Leo Spitzer an Hugo Schuchardt (234-10993)
von Leo Spitzer
an Hugo Schuchardt
07. 03. 1920
Deutsch
Schlagwörter: Curtius, Ernst Robert Lerch, Eugen Ettmayer, Karl von Österreich Curtius, Ernst Robert (1914) Curtius, Ernst Robert (1919)
Zitiervorschlag: Leo Spitzer an Hugo Schuchardt (234-10993). Bonn, 07. 03. 1920. Hrsg. von Bernhard Hurch (2014). In: Bernhard Hurch (Hrsg.): Hugo Schuchardt Archiv. Online unter https://gams.uni-graz.at/o:hsa.letter.2064, abgerufen am 20. 03. 2023. Handle: hdl.handle.net/11471/518.10.1.2064.
Printedition: Hurch, Bernhard (2006): Leo Spitzers Briefe an Hugo Schuchardt. Berlin: Walter de Gruyter.
Bonn, 7. III.
Verehrter Herr Hofrat,
Meine Rückkunft nach Österreich bedeutet noch vorläufig keinen definitiven Verzicht auf die akademische Karriere (die eher als eine "Laufbahn" ein dicker zähflüssiger Sumpf genannt werden kann), sondern bloß ein Atemholen, eine finanzielle Erholung. Ich habe in diesem Jahr auf Umzug und Valutadifferenz ein Vermögen ausgegeben und so darf es nicht weiter gehen, wenn ich die Pflichten gegen die bestehende und sich hoffentlich noch vermehrende Familie nicht in den Wind schlagen will.
Curtius hat zwei Büchlein geschrieben: über Brunetière1 und die "literar. Wegbereiter des neuen Frankreich"2. Seine Tendenzen sind mir nicht unsympathisch: Verständnis der Fremd|3|völker, Duldung, Gegnerschaft gegen die Alldeutschen, Berücksichtigung des Kulturellen und Ideengeschichtlichen in der Literatur. Dem steht eine gewisse vage und degenerierte Form seiner Ausführungen, eine schöngeistelnde Ästhetenhaftigkeit gegenüber – aber ist es in unseren ästhetisch so unregsamen und in den Instinkten so primitiven Kreisen nicht ganz gut, daß etwas Neues, ein neuer, mehr mondäner Zug hineinkommt?
Es ist eben meine Tragik, daß ich, der ich die Sprachwissenschaft als etwas Lebendiges gefaßt habe, einer Bewegung erliege, die die ganze Sprachwissenschaft zum Teufel wirft.

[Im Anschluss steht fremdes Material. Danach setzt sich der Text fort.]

-- pv_equiv track=rewrite | github.com/localviet/Turu-Traveling-App | main.py | autoCap
-- ===== SOURCE A (Python) =====
-- def autoCap(name):
-- 	name = name.lower()
-- 	space = False
-- 	ans = ""
-- 	ind = 0
-- 	if (len(name) > 0):
-- 		if (name.find("city") >= 0):
-- 			name = name[:name.find("city")]
-- 		if (name[-1] == " "):
-- 			name = name[:-1]
-- 		for i in name:
-- 			if (i == " "):
-- 				space = True
-- 				ans += i
-- 			elif ((name.index(i) == 0 and ind == 0) or space == True):
-- 				ind +=1
-- 				ans += i.upper()
-- 				space = False;
-- 			else:
-- 				ans += i
-- 	return ans
-- ===== SOURCE B (Python) =====
-- def autoCap(name):
-- 	name = name.lower()
-- 	idx = name.find("city")
-- 	if idx >= 0:
-- 		name = name[:idx]
-- 	if name.endswith(" "):
-- 		name = name[:-1]
-- 	return " ".join(w[:1].upper() + w[1:] for w in name.split(" "))
-- ===== Notes on version B (the rewrite author's own statement) =====
-- stated objective: simpler
-- what changed: Replaces A's character-by-character loop with a (space, ans, ind) state machine and a per-character name.index scan by split-on-space, uppercase each word's first character, and join; the lowercase/truncate-at-'city'/drop-one-trailing-space prelude is kept.
-- outside the precondition, e.g. on autoCap('city'): A raises IndexError, B returns ''
import Mathlib
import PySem

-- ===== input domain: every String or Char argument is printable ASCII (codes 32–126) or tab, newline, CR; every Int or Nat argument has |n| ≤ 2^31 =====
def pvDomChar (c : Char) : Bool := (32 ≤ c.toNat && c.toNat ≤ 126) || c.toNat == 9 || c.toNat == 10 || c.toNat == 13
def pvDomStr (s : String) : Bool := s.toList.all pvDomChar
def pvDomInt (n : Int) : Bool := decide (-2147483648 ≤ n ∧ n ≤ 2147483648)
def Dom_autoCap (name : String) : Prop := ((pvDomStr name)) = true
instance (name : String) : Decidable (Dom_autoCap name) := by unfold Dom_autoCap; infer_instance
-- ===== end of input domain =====

-- B replaces A's char-by-char flag loop with split-on-space / capitalize-head / join — simpler decomposition, same values.

-- ===== PORT A =====
-- A's for-loop over the characters with state (space, ans, ind); Python's `name.index(i)`
-- is PySem.Chars.find here — i is a character of `full`, so .index never raises ValueError
def autoCapGo (full : List Char) : List Char → Bool → List Char → Int → List Char
  | [], _, ans, _ => ans
  | i :: rest, space, ans, ind =>
    if i == ' ' then autoCapGo full rest true (ans ++ [i]) ind
    else if (PySem.Chars.find full [i] == 0 && ind == 0) || space then
      autoCapGo full rest false (ans ++ PySem.Chars.upper [i]) (ind + 1)
    else autoCapGo full rest space (ans ++ [i]) ind

def autoCap (name : String) : String :=
  let n0 := PySem.Chars.lower name.toList
  if 0 < PySem.Chars.len n0 then
    let f := PySem.Chars.find n0 ['c','i','t','y']
    let n1 := if 0 ≤ f then PySem.List.slice n0 none (some f) else n0
    -- name[-1]: IndexError exactly when n1 = [] (excluded by Pre_); pyGet? is none there
    let n2 := if PySem.List.pyGet? n1 (-1) == some ' ' then PySem.List.slice n1 none (some (-1)) else n1
    String.ofList (autoCapGo n2 n2 false [] 0)
  else String.ofList []

-- ===== PORT B =====
-- w[:1].upper() + w[1:]
def capFirst (w : List Char) : List Char :=
  PySem.Chars.upper (PySem.List.slice w none (some 1)) ++ PySem.List.slice w (some 1) none

def autoCap_alt (name : String) : String :=
  let n0 := PySem.Chars.lower name.toList
  let idx := PySem.Chars.find n0 ['c','i','t','y']
  let n1 := if 0 ≤ idx then PySem.List.slice n0 none (some idx) else n0
  let n2 := if PySem.Chars.endswith n1 [' '] then PySem.List.slice n1 none (some (-1)) else n1
  String.ofList (PySem.Chars.join [' '] ((PySem.Chars.splitOn n2 [' ']).map capFirst))

-- ===== PRECONDITION & SPEC =====
-- A raises IndexError (name[-1] on the string truncated to "") exactly when the lowercased
-- input starts with "city"; Pre_ excludes those inputs and nothing else.
def Pre_autoCap (name : String) : Prop := ¬ ['c','i','t','y'] <+: PySem.Chars.lower name.toList
instance (name : String) : Decidable (Pre_autoCap name) := by unfold Pre_autoCap; infer_instance
def pvWitness_autoCap : String := "new york city"

def Spec_autoCap (name : String) (out : String) : Prop := out = autoCap_alt name
instance (name : String) (out : String) : Decidable (Spec_autoCap name out) := by unfold Spec_autoCap; infer_instance

-- ===== CLAIM (what is proved, stated in full; the proofs are below) =====
def Claim_equal_autoCap : Prop := ∀ (name : String), Dom_autoCap name → Pre_autoCap name → Spec_autoCap name (autoCap name)

-- ===== LEMMAS AND PROOFS =====

-- structural model of name.split(" "): head word and remaining words
def pvSplit : List Char → List Char × List (List Char)
  | [] => ([], [])
  | c :: t => if c = ' ' then ([], (pvSplit t).1 :: (pvSplit t).2)
              else (c :: (pvSplit t).1, (pvSplit t).2)

-- structural model of A's loop output: capitalize head (if sp) and every char after a space
def pvCapW : Bool → List Char → List Char
  | _, [] => []
  | sp, c :: t => if c = ' ' then ' ' :: pvCapW true t
                  else (if sp then PySem.Chars.upperChar c else c) :: pvCapW false t

lemma pv_go_eq (l : List Char) : ∀ (fuel : Nat) (cur : List Char) (acc : List (List Char)),
    l.length < fuel →
    PySem.Chars.splitOn.go [' '] fuel l cur acc
      = acc.reverse ++ (cur.reverse ++ (pvSplit l).1) :: (pvSplit l).2 := by
  induction l with
  | nil =>
    intro fuel cur acc h
    match fuel with
    | f + 1 => simp [PySem.Chars.splitOn.go, pvSplit]
  | cons c t ih =>
    intro fuel cur acc h
    match fuel with
    | f + 1 =>
      by_cases hc : c = ' '
      · subst hc
        have : [' '].isPrefixOf (' ' :: t) = true := by simp [List.isPrefixOf]
        simp only [PySem.Chars.splitOn.go, this, if_pos]
        rw [show List.drop [' '].length (' ' :: t) = t by simp]
        rw [ih f [] (cur.reverse :: acc) (by simp at h; omega)]
        simp [pvSplit]
      · have hp : [' '].isPrefixOf (c :: t) = false := by
          rw [show [' '].isPrefixOf (c :: t) = ((' ' == c) && [].isPrefixOf t) from rfl]
          have hb : (' ' == c) = false := beq_eq_false_iff_ne.2 (fun h => hc h.symm)
          simp [hb]
        simp only [PySem.Chars.splitOn.go, hp, Bool.false_eq_true, if_false]
        rw [ih f (c :: cur) acc (by simp at h; omega)]
        simp [pvSplit, hc]

lemma pv_splitOn_eq (l : List Char) :
    PySem.Chars.splitOn l [' '] = (pvSplit l).1 :: (pvSplit l).2 := by
  unfold PySem.Chars.splitOn
  rw [pv_go_eq l (l.length + 1) [] [] (by omega)]
  simp

lemma pv_capFirst_nil : capFirst [] = [] := by decide

lemma pv_capFirst_cons (c : Char) (h : List Char) :
    capFirst (c :: h) = PySem.Chars.upperChar c :: h := by
  simp [capFirst, PySem.List.slice_to (c :: h) (by norm_num : (0:Int) ≤ 1),
        PySem.List.slice_from (c :: h) (by norm_num : (0:Int) ≤ 1), PySem.Chars.upper]

lemma pv_ic_cons (c : Char) (x : List Char) (xs : List (List Char)) :
    [' '].intercalate ((c :: x) :: xs) = c :: [' '].intercalate (x :: xs) := by
  cases xs <;> simp [List.intercalate]

lemma pv_ic_space (x : List Char) (xs : List (List Char)) :
    [' '].intercalate ([] :: x :: xs) = ' ' :: [' '].intercalate (x :: xs) := by
  simp [List.intercalate]

lemma pv_join (l : List Char) :
    pvCapW true l = PySem.Chars.join [' '] (List.map capFirst ((pvSplit l).1 :: (pvSplit l).2)) ∧
    pvCapW false l = PySem.Chars.join [' '] ((pvSplit l).1 :: List.map capFirst (pvSplit l).2) := by
  induction l with
  | nil => simp [pvCapW, pvSplit, PySem.Chars.join, List.intercalate, pv_capFirst_nil]
  | cons c t ih =>
    by_cases hc : c = ' '
    · subst hc
      refine ⟨?_, ?_⟩
      · show pvCapW true (' ' :: t) = _
        simp only [pvCapW, pvSplit, reduceIte, PySem.Chars.join, List.map_cons, pv_capFirst_nil]
        rw [pv_ic_space, ih.1]
        simp [PySem.Chars.join]
      · show pvCapW false (' ' :: t) = _
        simp only [pvCapW, pvSplit, reduceIte, PySem.Chars.join, List.map_cons]
        rw [pv_ic_space, ih.1]
        simp [PySem.Chars.join]
    · refine ⟨?_, ?_⟩
      · show pvCapW true (c :: t) = _
        simp only [pvCapW, pvSplit, if_neg hc, reduceIte, PySem.Chars.join, List.map_cons]
        rw [pv_capFirst_cons, pv_ic_cons, ih.2]
        simp [PySem.Chars.join]
      · show pvCapW false (c :: t) = _
        simp only [pvCapW, pvSplit, if_neg hc, PySem.Chars.join]
        rw [pv_ic_cons, ih.2]
        simp [PySem.Chars.join]

lemma pv_go_ind (full : List Char) : ∀ (s : List Char) (space : Bool) (ans : List Char) (ind : Int),
    1 ≤ ind → autoCapGo full s space ans ind = ans ++ pvCapW space s := by
  intro s
  induction s with
  | nil => intro space ans ind _; simp [autoCapGo, pvCapW]
  | cons i rest ih =>
    intro space ans ind hind
    have h0 : (ind == 0) = false := by simp; omega
    by_cases hi : i = ' '
    · subst hi
      rw [show autoCapGo full (' ' :: rest) space ans ind
            = autoCapGo full rest true (ans ++ [' ']) ind by simp [autoCapGo]]
      rw [ih true _ ind hind]
      simp [pvCapW]
    · cases space with
      | true =>
        rw [show autoCapGo full (i :: rest) true ans ind
              = autoCapGo full rest false (ans ++ PySem.Chars.upper [i]) (ind + 1) by
            simp [autoCapGo, hi]]
        rw [ih false _ (ind + 1) (by omega)]
        simp [pvCapW, hi, PySem.Chars.upper]
      | false =>
        rw [show autoCapGo full (i :: rest) false ans ind
              = autoCapGo full rest false (ans ++ [i]) ind by simp [autoCapGo, hi, h0]]
        rw [ih false _ ind hind]
        simp [pvCapW, hi]

lemma pv_go_sp (full : List Char) : ∀ (s : List Char) (ans : List Char),
    autoCapGo full s true ans 0 = ans ++ pvCapW true s := by
  intro s
  induction s with
  | nil => intro ans; simp [autoCapGo, pvCapW]
  | cons i rest ih =>
    intro ans
    by_cases hi : i = ' '
    · subst hi
      rw [show autoCapGo full (' ' :: rest) true ans 0
            = autoCapGo full rest true (ans ++ [' ']) 0 by simp [autoCapGo]]
      rw [ih]
      simp [pvCapW]
    · rw [show autoCapGo full (i :: rest) true ans 0
            = autoCapGo full rest false (ans ++ PySem.Chars.upper [i]) 1 by
          simp [autoCapGo, hi]]
      rw [pv_go_ind full rest false _ 1 (by omega)]
      simp [pvCapW, hi, PySem.Chars.upper]

lemma pv_find_head_eq_zero (c : Char) (t : List Char) :
    PySem.Chars.find (c :: t) [c] = 0 := by
  have hpre : [c] <+: (c :: t) := ⟨t, rfl⟩
  have hnn : 0 ≤ PySem.Chars.find (c :: t) [c] :=
    (PySem.Chars.find_nonneg_iff _ _).2 hpre.isInfix
  have hspec := PySem.Chars.find_spec hnn
  by_contra hne
  have hlt : 0 < (PySem.Chars.find (c :: t) [c]).toNat := by omega
  exact hspec.2 0 hlt (by rw [List.drop_zero]; exact hpre)

lemma pv_go_start (l : List Char) : autoCapGo l l false [] 0 = pvCapW true l := by
  cases l with
  | nil => simp [autoCapGo, pvCapW]
  | cons c t =>
    by_cases hc : c = ' '
    · subst hc
      rw [show autoCapGo (' ' :: t) (' ' :: t) false [] 0
            = autoCapGo (' ' :: t) t true [' '] 0 by simp [autoCapGo]]
      rw [pv_go_sp]
      simp [pvCapW]
    · rw [show autoCapGo (c :: t) (c :: t) false [] 0
            = autoCapGo (c :: t) t false (PySem.Chars.upper [c]) 1 by
          simp [autoCapGo, hc, pv_find_head_eq_zero]]
      rw [pv_go_ind _ t false _ 1 (by omega)]
      simp [pvCapW, hc, PySem.Chars.upper]

lemma pv_last_iff (l : List Char) :
    (PySem.List.pyGet? l (-1) == some ' ') = PySem.Chars.endswith l [' '] := by
  rw [PySem.List.pyGet?_neg_one]
  by_cases h : l.getLast? = some ' '
  · have : [' '] <:+ l := by
      rcases List.getLast?_eq_some_iff.1 h with ⟨l', rfl⟩
      exact ⟨l', rfl⟩
    simp [h, (PySem.Chars.endswith_iff _ _).2 this]
  · have : ¬ [' '] <:+ l := by
      rintro ⟨p, rfl⟩
      simp at h
    rw [show PySem.Chars.endswith l [' '] = false from
      Bool.eq_false_iff.2 (fun hb => this ((PySem.Chars.endswith_iff _ _).1 hb))]
    simp [h]

-- ===== VERDICT (by name: the statement is the Claim_ definition above) =====
theorem autoCap_spec : Claim_equal_autoCap := by
  intro name _ hpre
  show autoCap name = autoCap_alt name
  cases hl : name.toList with
  | nil => simp only [autoCap, autoCap_alt, hl]; decide
  | cons c t =>
    unfold Pre_autoCap at hpre
    rw [hl] at hpre
    simp only [autoCap, autoCap_alt, hl]
    have hlen : 0 < PySem.Chars.len (PySem.Chars.lower (c :: t)) := by
      simp [PySem.Chars.len_eq, PySem.Chars.lower]
    rw [if_pos hlen]
    set n0 := PySem.Chars.lower (c :: t) with hn0
    have hn0ne : n0 ≠ [] := by simp [hn0, PySem.Chars.lower]
    set f := PySem.Chars.find n0 ['c','i','t','y'] with hf
    set n1 := if 0 ≤ f then PySem.List.slice n0 none (some f) else n0 with hn1
    have hn1ne : n1 ≠ [] := by
      rw [hn1]
      split_ifs with h0f
      · have hspec := PySem.Chars.find_spec (s := n0) (sub := ['c','i','t','y']) h0f
        have hfne : f ≠ 0 := by
          intro h
          apply hpre
          have := hspec.1
          rw [← hf, h] at this
          simpa using this
        rw [PySem.List.slice_to n0 h0f]
        intro hnil
        have hlen' := congrArg List.length hnil
        rw [List.length_take] at hlen'
        have hn0len : 0 < n0.length := List.length_pos_iff.2 hn0ne
        simp only [List.length_nil] at hlen'
        omega
      · exact hn0ne
    rw [pv_last_iff n1]
    set n2 := if PySem.Chars.endswith n1 [' '] then PySem.List.slice n1 none (some (-1)) else n1
    rw [pv_go_start n2, pv_splitOn_eq n2, (pv_join n2).1]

Ähnlich ergeht es ja vielen Neuerern in der Politik – von seiten der Neulinge.
Meine Stimmung ist begreiflicherweise sehr gedrückt. In Köln wird ein Extraordinariat für roman. Linguistik gegründet. Der tenancier des Ordinariats, Lorck, äußerte zu mir vor Monaten, in Betracht käme nur Lerch und ich. Nun ist |4|Herr Lerch versorgt – aber Herr Spitzer kommt natürlich nicht dran. Es ist zum Verzweifeln. Der Trost, es liegt eben nicht an wissenschaftlichen Dingen, ist kein Trost: weil er im Gegenteil einem die Pariastellung meiner Rasse einem doppelt fühlen läßt. "N'avons-nous tous pas un seul père?", steht über belgischen Synagogen zu lesen – aber nicht auf den Kirchen! Was hätte ich tun sollen, wenn ich in Wien geblieben wäre? Warten, daß der Ignorant Ettmayer* mich "anerkennt"?
Wir fahren gegen Ende März nach Pörtschach und bleiben dort bis Oktober. Dort wollen wir unseren Kronprinzen (ohne daß der Vater gekrönt wäre!) erwarten. Wenigstens das eine und unschätzbare Glück habe ich, ein glückliches und sonniges Heim zu besitzen.
Ergebenste Grüße
Spitzer
*Was sagen Sie zu den neuesten Erzeugnissen des "ersten" Inhabers einer romanist. Lehrkanzel in Österreich?
1 Ernst Robert Curtius, Ferdinand Brunetière. Beitrag zur Geschichte der französischen Kritik. Straßburg: Trübner 1914.
2 Ernst Robert Curtius, Die literarischen Wegbereiter des neuen Frankreich. Potsdam: Kiepenheuer 1919.